----- Material shown -----

-- pv_equiv track=rewrite | github.com/Aniket886/password_toolkit | src/security_analyzer.py | _get_character_space
-- ===== SOURCE A (Python) =====
-- import string
--
-- def _get_character_space(password: str) -> int:
--     """
--     Determine the character space used in password.
--
--     Args:
--         password: Password to analyze
--
--     Returns:
--         Size of character space
--     """
--     space = 0
--
--     if any(c in string.ascii_lowercase for c in password):
--         space += 26
--     if any(c in string.ascii_uppercase for c in password):
--         space += 26
--     if any(c in string.digits for c in password):
--         space += 10
--     if any(c in string.punctuation for c in password):
--         space += len(string.punctuation)
--
--     return space
-- ===== SOURCE B (Python) =====
-- import string
--
--
-- def _get_character_space(password: str) -> int:
--     # One pass over the password maintaining "class seen" flags instead of
--     # four separate any(...) scans.
--     has_lower = False
--     has_upper = False
--     has_digit = False
--     has_punct = False
--     for c in password:
--         if c in string.ascii_lowercase:
--             has_lower = True
--         if c in string.ascii_uppercase:
--             has_upper = True
--         if c in string.digits:
--             has_digit = True
--         if c in string.punctuation:
--             has_punct = True
--     return ((26 if has_lower else 0)
--             + (26 if has_upper else 0)
--             + (10 if has_digit else 0)
--             + (len(string.punctuation) if has_punct else 0))
-- ===== Notes on version B (the rewrite author's own statement) =====
-- stated objective: faster
-- what changed: Replaces four separate any(...) scans of the password with one pass that maintains four class-seen flags and sums the fixed weights at the end.
import Mathlib
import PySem

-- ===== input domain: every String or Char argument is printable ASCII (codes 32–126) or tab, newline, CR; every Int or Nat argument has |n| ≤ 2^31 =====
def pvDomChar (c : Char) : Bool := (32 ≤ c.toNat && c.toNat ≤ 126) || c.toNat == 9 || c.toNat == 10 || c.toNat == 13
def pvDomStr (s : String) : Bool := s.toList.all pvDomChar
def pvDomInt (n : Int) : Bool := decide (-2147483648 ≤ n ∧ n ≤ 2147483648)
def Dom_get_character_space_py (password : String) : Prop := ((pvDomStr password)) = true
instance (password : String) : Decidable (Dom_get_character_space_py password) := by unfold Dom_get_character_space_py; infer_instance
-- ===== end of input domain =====

-- B replaces A's four separate any(...) scans by a single pass keeping four class-seen flags (objective: faster by a constant factor).

-- ===== PORT A =====
-- string.ascii_lowercase / ascii_uppercase / digits / punctuation, as character lists
def pvLowerChars : List Char := "abcdefghijklmnopqrstuvwxyz".toList
def pvUpperChars : List Char := "ABCDEFGHIJKLMNOPQRSTUVWXYZ".toList
def pvDigitChars : List Char := "0123456789".toList
def pvPunctChars : List Char := "!\"#$%&'()*+,-./:;<=>?@[\\]^_`{|}~".toList

def get_character_space_py (password : String) : Int :=
  let cs := password.toList
  let space : Int := 0
  let space := if cs.any (fun c => pvLowerChars.contains c) then space + 26 else space
  let space := if cs.any (fun c => pvUpperChars.contains c) then space + 26 else space
  let space := if cs.any (fun c => pvDigitChars.contains c) then space + 10 else space
  let space := if cs.any (fun c => pvPunctChars.contains c) then space + (pvPunctChars.length : Int) else space
  space

-- ===== PORT B =====
-- one fold over the characters maintaining (has_lower, has_upper, has_digit, has_punct)
def pvStepB (s : Bool × Bool × Bool × Bool) (c : Char) : Bool × Bool × Bool × Bool :=
  let s := if pvLowerChars.contains c then (true, s.2.1, s.2.2.1, s.2.2.2) else s
  let s := if pvUpperChars.contains c then (s.1, true, s.2.2.1, s.2.2.2) else s
  let s := if pvDigitChars.contains c then (s.1, s.2.1, true, s.2.2.2) else s
  let s := if pvPunctChars.contains c then (s.1, s.2.1, s.2.2.1, true) else s
  s

def get_character_space_py_alt (password : String) : Int :=
  let f := password.toList.foldl pvStepB (false, false, false, false)
  (if f.1 then (26 : Int) else 0) + (if f.2.1 then (26 : Int) else 0)
    + (if f.2.2.1 then (10 : Int) else 0)
    + (if f.2.2.2 then (pvPunctChars.length : Int) else 0)

-- ===== PRECONDITION & SPEC =====
def Spec_get_character_space_py (password : String) (out : Int) : Prop := out = get_character_space_py_alt password
instance (password : String) (out : Int) : Decidable (Spec_get_character_space_py password out) := by unfold Spec_get_character_space_py; infer_instance

-- ===== CLAIM (what is proved, stated in full; the proofs are below) =====
def Claim_equal_get_character_space_py : Prop := ∀ (password : String), Dom_get_character_space_py password → Spec_get_character_space_py password (get_character_space_py password)

-- ===== LEMMAS AND PROOFS =====

-- one step of the fold just or-s the four class tests into the flags
theorem pvStepB_apply (l u d p : Bool) (c : Char) :
    pvStepB (l, u, d, p) c
      = (l || pvLowerChars.contains c, u || pvUpperChars.contains c,
         d || pvDigitChars.contains c, p || pvPunctChars.contains c) := by
  unfold pvStepB
  cases h1 : pvLowerChars.contains c <;>
    cases h2 : pvUpperChars.contains c <;>
      cases h3 : pvDigitChars.contains c <;>
        cases h4 : pvPunctChars.contains c <;>
          simp

-- the fold computes exactly the four any-scans, folded into the incoming flags
theorem pvFoldB_eq (cs : List Char) : ∀ (l u d p : Bool),
    cs.foldl pvStepB (l, u, d, p)
      = (l || cs.any (fun c => pvLowerChars.contains c),
         u || cs.any (fun c => pvUpperChars.contains c),
         d || cs.any (fun c => pvDigitChars.contains c),
         p || cs.any (fun c => pvPunctChars.contains c)) := by
  induction cs with
  | nil => intro l u d p; simp
  | cons c cs ih =>
      intro l u d p
      rw [List.foldl_cons, pvStepB_apply, ih]
      simp [Bool.or_assoc]

-- ===== VERDICT (by name: the statement is the Claim_ definition above) =====
theorem get_character_space_py_spec : Claim_equal_get_character_space_py := by
  intro password _
  unfold Spec_get_character_space_py get_character_space_py get_character_space_py_alt
  rw [pvFoldB_eq]
  simp only [Bool.false_or]
  generalize (pvPunctChars.length : Int) = n
  generalize password.toList.any (fun c => pvLowerChars.contains c) = a
  generalize password.toList.any (fun c => pvUpperChars.contains c) = b
  generalize password.toList.any (fun c => pvDigitChars.contains c) = d
  generalize password.toList.any (fun c => pvPunctChars.contains c) = p
  cases a <;> cases b <;> cases d <;> cases p <;> simp <;> ring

-----

* _What you will do_: Single out each line of the records above with the string "pvDomChar" in it, and copy it.

* _Solution for this exercise_:
def pvDomChar (c : Char) : Bool := (32 ≤ c.toNat && c.toNat ≤ 126) || c.toNat == 9 || c.toNat == 10 || c.toNat == 13
def pvDomStr (s : String) : Bool := s.toList.all pvDomChar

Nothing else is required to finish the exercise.